# Toronto Neighborhood Analysis

## Part I: Prepare and Organize Data

#### First step: Import all relevant libraries

In [54]:
import pandas as pd
import numpy as np
import bs4 as soup
import html5lib, lxml

#### Second Step: Scrape all necessary data

In [55]:
post_codes = pd.read_html('https://en.wikipedia.org/wiki/List_of_postal_codes_of_Canada:_M')

geo_data = pd.read_csv('https://cocl.us/Geospatial_data')

#### Third Step: Clean and organize data and then merge tables

In [56]:
df_codes = pd.DataFrame(post_codes[0]) #save correct table to df
df_codes = df_codes.replace('Not assigned', np.nan) #replace 'Not assigned' with true NaN value
df_codes.dropna(subset=['Borough'], axis=0, inplace=True) #drop all rows with NaN value in the Borough column

merged_df = df_codes.merge(geo_data, how='outer')
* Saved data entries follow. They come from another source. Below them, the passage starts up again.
-- pv_equiv track=rewrite | github.com/shonihei/road-to-mastery | leetcode/teemo-attacking.py | findPoisonDuration
-- ===== SOURCE A (Python) =====
-- def findPoisonDuration(timeSeries, duration):
--     total = 0
--     end = 0
--
--     for time in timeSeries:
--         if time >= end:
--             total += duration
--             end = time + duration
--         else:
--             overlap = end - time
--             total += (duration - overlap)
--             end += (duration - overlap)
--     return total
-- ===== SOURCE B (Python) =====
-- def findPoisonDuration(timeSeries, duration):
--     return sum(min(duration, t - p)
--                for p, t in zip([-duration] + timeSeries, timeSeries))
-- ===== Notes on version B (the rewrite author's own statement) =====
-- stated objective: simpler
-- what changed: B drops A's stateful (total, end) accumulator entirely: since A's end always equals previous time + duration, B computes a stateless pairwise sum min(duration, t[i]-t[i-1]) over adjacent elements (virtual predecessor -duration) via zip.
import Mathlib
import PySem

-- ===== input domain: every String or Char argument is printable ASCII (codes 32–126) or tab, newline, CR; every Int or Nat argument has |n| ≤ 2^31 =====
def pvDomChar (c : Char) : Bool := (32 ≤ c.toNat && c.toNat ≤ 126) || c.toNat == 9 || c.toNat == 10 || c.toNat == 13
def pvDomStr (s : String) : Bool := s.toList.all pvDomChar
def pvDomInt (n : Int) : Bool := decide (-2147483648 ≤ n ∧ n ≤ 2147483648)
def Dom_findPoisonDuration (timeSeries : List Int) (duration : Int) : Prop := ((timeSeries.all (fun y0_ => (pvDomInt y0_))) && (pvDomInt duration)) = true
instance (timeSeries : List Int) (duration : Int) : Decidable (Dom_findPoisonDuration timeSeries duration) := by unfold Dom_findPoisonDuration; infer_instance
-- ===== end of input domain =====

-- B replaces A's stateful (total, end) scan by a stateless pairwise sum over adjacent elements; objective: simpler.

-- ===== PORT A =====
def findPoisonDuration (timeSeries : List Int) (duration : Int) : Int :=
  (timeSeries.foldl (fun (st : Int × Int) time =>
      if time ≥ st.2 then (st.1 + duration, time + duration)
      else (st.1 + (duration - (st.2 - time)), st.2 + (duration - (st.2 - time))))
    (0, 0)).1

-- ===== PORT B =====
def findPoisonDuration_alt (timeSeries : List Int) (duration : Int) : Int :=
  (((-duration) :: timeSeries).zip timeSeries).foldl
    (fun acc pt => acc + min duration (pt.2 - pt.1)) 0

-- ===== PRECONDITION & SPEC =====
def Spec_findPoisonDuration (timeSeries : List Int) (duration : Int) (out : Int) : Prop := out = findPoisonDuration_alt timeSeries duration
instance (timeSeries : List Int) (duration : Int) (out : Int) : Decidable (Spec_findPoisonDuration timeSeries duration out) := by unfold Spec_findPoisonDuration; infer_instance

-- ===== CLAIM (what is proved, stated in full; the proofs are below) =====
def Claim_equal_findPoisonDuration : Prop := ∀ (timeSeries : List Int) (duration : Int), Dom_findPoisonDuration timeSeries duration → Spec_findPoisonDuration timeSeries duration (findPoisonDuration timeSeries duration)

-- ===== LEMMAS AND PROOFS =====

-- Common characterisation: the sum of min-duration gaps with running previous end e.
def gapSum (d e : Int) : List Int → Int
  | [] => 0
  | x :: xs => min d (x + d - e) + gapSum d (x + d) xs

theorem a_fold_eq_gapSum (d : Int) (ts : List Int) : ∀ (t e : Int),
    (ts.foldl (fun (st : Int × Int) time =>
        if time ≥ st.2 then (st.1 + d, time + d)
        else (st.1 + (d - (st.2 - time)), st.2 + (d - (st.2 - time))))
      (t, e)).1 = t + gapSum d e ts := by
  induction ts with
  | nil => simp [gapSum]
  | cons x xs ih =>
    intro t e
    simp only [List.foldl_cons, gapSum]
    by_cases h : x ≥ e
    · rw [if_pos h, ih]
      have : min d (x + d - e) = d := by omega
      rw [this]; ring
    · rw [if_neg h]
      have h3 : e + (d - (e - x)) = x + d := by ring
      rw [h3, ih]
      have : min d (x + d - e) = d - (e - x) := by omega
      rw [this]; ring

theorem b_fold_eq_gapSum (d : Int) (ts : List Int) : ∀ (p acc : Int),
    (((p :: ts).zip ts).foldl (fun acc' pt => acc' + min d (pt.2 - pt.1)) acc)
      = acc + gapSum d (p + d) ts := by
  induction ts with
  | nil => simp [gapSum]
  | cons x xs ih =>
    intro p acc
    simp only [List.zip_cons_cons, List.foldl_cons, gapSum]
    rw [ih x]
    have : min d (x - p) = min d (x + d - (p + d)) := by ring_nf
    rw [this]; ring

-- ===== VERDICT (by name: the statement is the Claim_ definition above) =====
theorem findPoisonDuration_spec : Claim_equal_findPoisonDuration := by
  intro ts d _
  unfold Spec_findPoisonDuration findPoisonDuration findPoisonDuration_alt
  rw [a_fold_eq_gapSum, b_fold_eq_gapSum]
  have : -d + d = (0 : Int) := by ring
  rw [this]
-- pv_equiv track=rewrite | github.com/ahmadelsallab/table_identification | deployed/tables_detector-class-hocr-template-with_hp_hw/table-detector-2019-01-30-documented.py | is_alignment_suitable
-- ===== SOURCE A (Python) =====
-- def is_alignment_suitable(line, current_separators):
--     # this compares the alignment of two lines for example
--     ########################################################
--     # a suitable alignment: maybe good candidate
--     ########################################################
--     #
--     #    WW W WWW W WW W
--     #    WW W WWW W WW W
--     ########################################################
--     # a bad alignment can't be in the same table
--     ########################################################
--     #
--     #    WW W WWW W WW W
--     #    WWWWWW WWWWWWWW
--     ########################################################
--     for index in range(len(line) + 1):
--         if index == 0:  # left
--             if current_separators[index] >= line[index]["left"]:
--                 return False
--         elif index == len(line):  # right
--             if line[index - 1]["right"] >= current_separators[index]:
--                 return False
--         else:  # mid
--             if not line[index - 1]["right"] < current_separators[index] < line[index]["left"]:
--                 return False
--
--     return True
-- ===== SOURCE B (Python) =====
-- def is_alignment_suitable(line, current_separators):
--     # structural recursion consuming the cells, threading the previous cell's
--     # right edge as an accumulator; no index arithmetic, no endpoint branches
--     def go(cells, seps, prev_right):
--         if prev_right is not None and not prev_right < seps[0]:
--             return False
--         if not cells:
--             return True
--         cell = cells[0]
--         if not seps[0] < cell["left"]:
--             return False
--         return go(cells[1:], seps[1:], cell["right"])
--
--     return go(line, current_separators, None)
-- ===== Notes on version B (the rewrite author's own statement) =====
-- stated objective: alternative
-- what changed: B replaces A's indexed loop over separator positions with its three-way left/mid/right branch by a structural recursion that consumes the cell and separator lists in tandem, threading the previous cell's right edge as an accumulator, so one uniform step handles every position.
import Mathlib
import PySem

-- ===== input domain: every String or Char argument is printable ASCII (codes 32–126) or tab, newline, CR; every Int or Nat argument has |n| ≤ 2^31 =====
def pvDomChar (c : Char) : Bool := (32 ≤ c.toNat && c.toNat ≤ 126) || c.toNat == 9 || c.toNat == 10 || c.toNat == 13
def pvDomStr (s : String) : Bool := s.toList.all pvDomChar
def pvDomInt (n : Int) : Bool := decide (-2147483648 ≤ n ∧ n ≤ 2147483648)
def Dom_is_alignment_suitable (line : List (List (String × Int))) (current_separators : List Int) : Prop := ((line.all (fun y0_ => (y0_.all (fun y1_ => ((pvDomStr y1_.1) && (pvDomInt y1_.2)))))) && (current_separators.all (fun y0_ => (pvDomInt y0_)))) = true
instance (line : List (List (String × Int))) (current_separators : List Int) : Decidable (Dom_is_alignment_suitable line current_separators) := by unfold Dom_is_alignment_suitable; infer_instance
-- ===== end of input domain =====
-- pv_equiv track=rewrite | github.com/liupengsay/PyIsTheBestLang | src/basis/brute_force/problem.py | lc_2170
-- ===== SOURCE A (Python) =====
-- from collections import defaultdict, deque, Counter
-- from typing import List
--
-- def lc_2170(nums: List[int]) -> int:
--     """
--     url: https://leetcode.cn/problems/minimum-operations-to-make-the-array-alternating/
--     tag: brute_force|secondary_maximum
--     """
--     odd = defaultdict(int)
--     even = defaultdict(int)
--     n = len(nums)
--     odd_cnt = 0
--     even_cnt = 0
--     for i in range(n):
--         if i % 2 == 0:
--             even[nums[i]] += 1
--             even_cnt += 1
--         else:
--             odd[nums[i]] += 1
--             odd_cnt += 1
--
--     a = b = 0
--     for num in even:
--         if even[num] >= a:
--             a, b = even[num], a
--         elif even[num] >= b:
--             b = even[num]
--
--     ans = odd_cnt + even_cnt - a
--     for num in odd:
--         cur = odd_cnt - odd[num]
--         if even[num] == a:
--             x = b
--         else:
--             x = a
--         cur += even_cnt - x
--         if cur < ans:
--             ans = cur
--     return ans
-- ===== SOURCE B (Python) =====
-- from collections import Counter
--
-- def lc_2170(nums):
--     n = len(nums)
--     even = Counter(x for i, x in enumerate(nums) if i % 2 == 0)
--     odd = Counter(x for i, x in enumerate(nums) if i % 2 != 0)
--
--     def top2(cnt):
--         v1, c1, c2 = None, 0, 0
--         for v, c in cnt.items():
--             if c >= c1:
--                 v1, c1, c2 = v, c, c1
--             elif c >= c2:
--                 c2 = c
--         return v1, c1, c2
--
--     ev, e1, e2 = top2(even)
--     ov, o1, o2 = top2(odd)
--     if ev != ov:
--         return n - (e1 + o1)
--     return n - max(e1 + o2, e2 + o1)
-- ===== Notes on version B (the rewrite author's own statement) =====
-- stated objective: simpler
-- what changed: B replaces A's interleaved index loop and asymmetric scan over the odd keys (with a frequency-equality tie test against the even side) by two parity Counters, a symmetric top-two (value, best, second-best) extraction for each side, and an O(1) closed-form combine on value identity.
import Mathlib
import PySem

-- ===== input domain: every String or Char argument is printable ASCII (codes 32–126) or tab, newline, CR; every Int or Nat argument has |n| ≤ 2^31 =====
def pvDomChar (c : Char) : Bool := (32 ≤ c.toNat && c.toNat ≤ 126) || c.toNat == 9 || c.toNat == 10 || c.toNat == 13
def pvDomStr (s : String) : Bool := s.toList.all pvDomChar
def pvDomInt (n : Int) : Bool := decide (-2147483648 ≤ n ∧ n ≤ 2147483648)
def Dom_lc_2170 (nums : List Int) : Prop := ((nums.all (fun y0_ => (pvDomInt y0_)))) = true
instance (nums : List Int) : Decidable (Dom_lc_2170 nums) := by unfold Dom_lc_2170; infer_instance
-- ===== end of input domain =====
-- pv_equiv track=rewrite | github.com/tsouvarev/advent_of_code | 2017/09_stream_processing/part_1.py | _clean_stream
-- ===== SOURCE A (Python) =====
-- from collections.abc import Iterator
--
-- def _clean_stream(stream: str) -> Iterator[str]:
--     ignore_next, inside_garbage = False, False
--
--     for c in stream:
--         if ignore_next:
--             ignore_next = False
--             continue
--
--         match c:
--             case "!":
--                 ignore_next = True
--             case "<":
--                 inside_garbage = True
--             case ">":
--                 inside_garbage = False
--             case _ if not inside_garbage:
--                 yield c
-- ===== SOURCE B (Python) =====
-- from collections.abc import Iterator
--
-- def _clean_stream(stream: str) -> Iterator[str]:
--     # pass 1: remove escape pairs ('!' plus the following character)
--     chars = []
--     it = iter(stream)
--     for c in it:
--         if c == "!":
--             next(it, None)
--         else:
--             chars.append(c)
--     # pass 2: drop garbage regions via a nested skip loop over a shared iterator;
--     # a stray '>' outside garbage is also dropped (it only closes garbage)
--     it = iter(chars)
--     for c in it:
--         if c == "<":
--             for d in it:
--                 if d == ">":
--                     break
--         elif c != ">":
--             yield c
-- ===== Notes on version B (the rewrite author's own statement) =====
-- stated objective: alternative
-- what changed: Replaces A's single pass with two boolean flags by a staged design with no state flags: a first pass deletes escape pairs, then a second pass removes garbage by a nested skip-until-'>' loop over a shared iterator.
import Mathlib
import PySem

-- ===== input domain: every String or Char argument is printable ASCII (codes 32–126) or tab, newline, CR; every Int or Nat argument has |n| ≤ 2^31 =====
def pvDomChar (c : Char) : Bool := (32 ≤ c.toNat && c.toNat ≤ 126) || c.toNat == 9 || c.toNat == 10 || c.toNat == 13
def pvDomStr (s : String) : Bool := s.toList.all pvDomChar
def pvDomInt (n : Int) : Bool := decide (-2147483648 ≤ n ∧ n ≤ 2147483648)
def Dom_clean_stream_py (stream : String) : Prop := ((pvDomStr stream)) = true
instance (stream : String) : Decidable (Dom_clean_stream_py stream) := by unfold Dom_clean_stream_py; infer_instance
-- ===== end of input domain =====

-- B replaces A's one-pass two-flag scanner with two staged passes (strip escape pairs, then drop garbage via a nested skip loop); same values, same cost (objective: alternative).


-- ===== PORT A =====
-- for-loop over the characters carrying the two flags (ignore_next, inside_garbage); yields are collected in order
def cleanA (ignoreNext insideGarbage : Bool) : List Char → List String
  | [] => []
  | c :: rest =>
    if ignoreNext then cleanA false insideGarbage rest
    else if c = '!' then cleanA true insideGarbage rest
    else if c = '<' then cleanA ignoreNext true rest
    else if c = '>' then cleanA ignoreNext false rest
    else if !insideGarbage then c.toString :: cleanA ignoreNext insideGarbage rest
    else cleanA ignoreNext insideGarbage rest

def clean_stream_py (stream : String) : List String :=
  cleanA false false stream.toList

-- ===== PORT B =====
-- pass 1 of Source B: delete each '!' together with the following character
def stripEscapes : List Char → List Char
  | [] => []
  | c :: rest =>
    if c = '!' then stripEscapes (rest.drop 1)
    else c :: stripEscapes rest
termination_by l => l.length
decreasing_by all_goals simp

-- pass 2 of Source B: the outer loop emits until '<' hands control to the inner skip-until-'>' loop
mutual
def emitClean : List Char → List String
  | [] => []
  | c :: rest =>
    if c = '<' then skipGarbage rest
    else if c = '>' then emitClean rest
    else c.toString :: emitClean rest
def skipGarbage : List Char → List String
  | [] => []
  | d :: rest =>
    if d = '>' then emitClean rest
    else skipGarbage rest
end

def clean_stream_py_alt (stream : String) : List String :=
  emitClean (stripEscapes stream.toList)

-- ===== PRECONDITION & SPEC =====
def Spec_clean_stream_py (stream : String) (out : List String) : Prop := out = clean_stream_py_alt stream
instance (stream : String) (out : List String) : Decidable (Spec_clean_stream_py stream out) := by unfold Spec_clean_stream_py; infer_instance

-- ===== CLAIM =====
def Claim_equal_clean_stream_py : Prop := ∀ (stream : String), Dom_clean_stream_py stream → Spec_clean_stream_py stream (clean_stream_py stream)

-- ===== LEMMAS AND PROOFS =====
theorem cleanA_eq_staged (l : List Char) :
    cleanA false false l = emitClean (stripEscapes l) ∧
    cleanA false true l = skipGarbage (stripEscapes l) := by
  induction l using stripEscapes.induct with
  | case1 => simp [cleanA, stripEscapes, emitClean, skipGarbage]
  | case2 rest ih =>
    cases rest with
    | nil => simp [cleanA, stripEscapes, emitClean, skipGarbage]
    | cons d rest' =>
      simp only [List.drop] at ih
      simp only [cleanA, stripEscapes, List.drop]
      simp only [reduceIte]
      exact ih
  | case3 c rest h ih =>
    by_cases hlt : c = '<'
    · subst hlt
      simp [cleanA, stripEscapes, emitClean, skipGarbage, ih.2]
    · by_cases hgt : c = '>'
      · subst hgt
        simp [cleanA, stripEscapes, emitClean, skipGarbage, ih.1]
      · simp [cleanA, stripEscapes, emitClean, skipGarbage, h, hlt, hgt, ih.1, ih.2]

-- ===== VERDICT =====
theorem clean_stream_py_spec : Claim_equal_clean_stream_py := by
  intro stream _
  unfold Spec_clean_stream_py clean_stream_py clean_stream_py_alt
  exact (cleanA_eq_staged stream.toList).1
## Part II: Visualize Data

#### First Step: Import all relevant libraries

In [57]:
import numpy as np # library to handle data in a vectorized manner

import pandas as pd # library for data analsysis
pd.set_option('display.max_columns', None)
pd.set_option('display.max_rows', None)

import json # library to handle JSON files

#!conda install -c conda-forge geopy --yes # uncomment this line if you haven't completed the Foursquare API lab
from geopy.geocoders import Nominatim # convert an address into latitude and longitude values

import requests # library to handle requests
from pandas import json_normalize # tranform JSON file into a pandas dataframe

# Matplotlib and associated plotting modules
import matplotlib.cm as cm
import matplotlib.colors as colors

# import k-means from clustering stage
from sklearn.cluster import KMeans

#!conda install -c conda-forge folium=0.5.0 --yes # uncomment this line if you haven't completed the Foursquare API lab
import folium # map rendering library

print('Libraries imported.')

Libraries imported.


#### Second Step: Create a map of Toronto with neighborhoods indicated

In [58]:
# Create blank map centered on Toronto
map_Toronto = folium.Map(location=[43.6532, -79.3832], zoom_start=10)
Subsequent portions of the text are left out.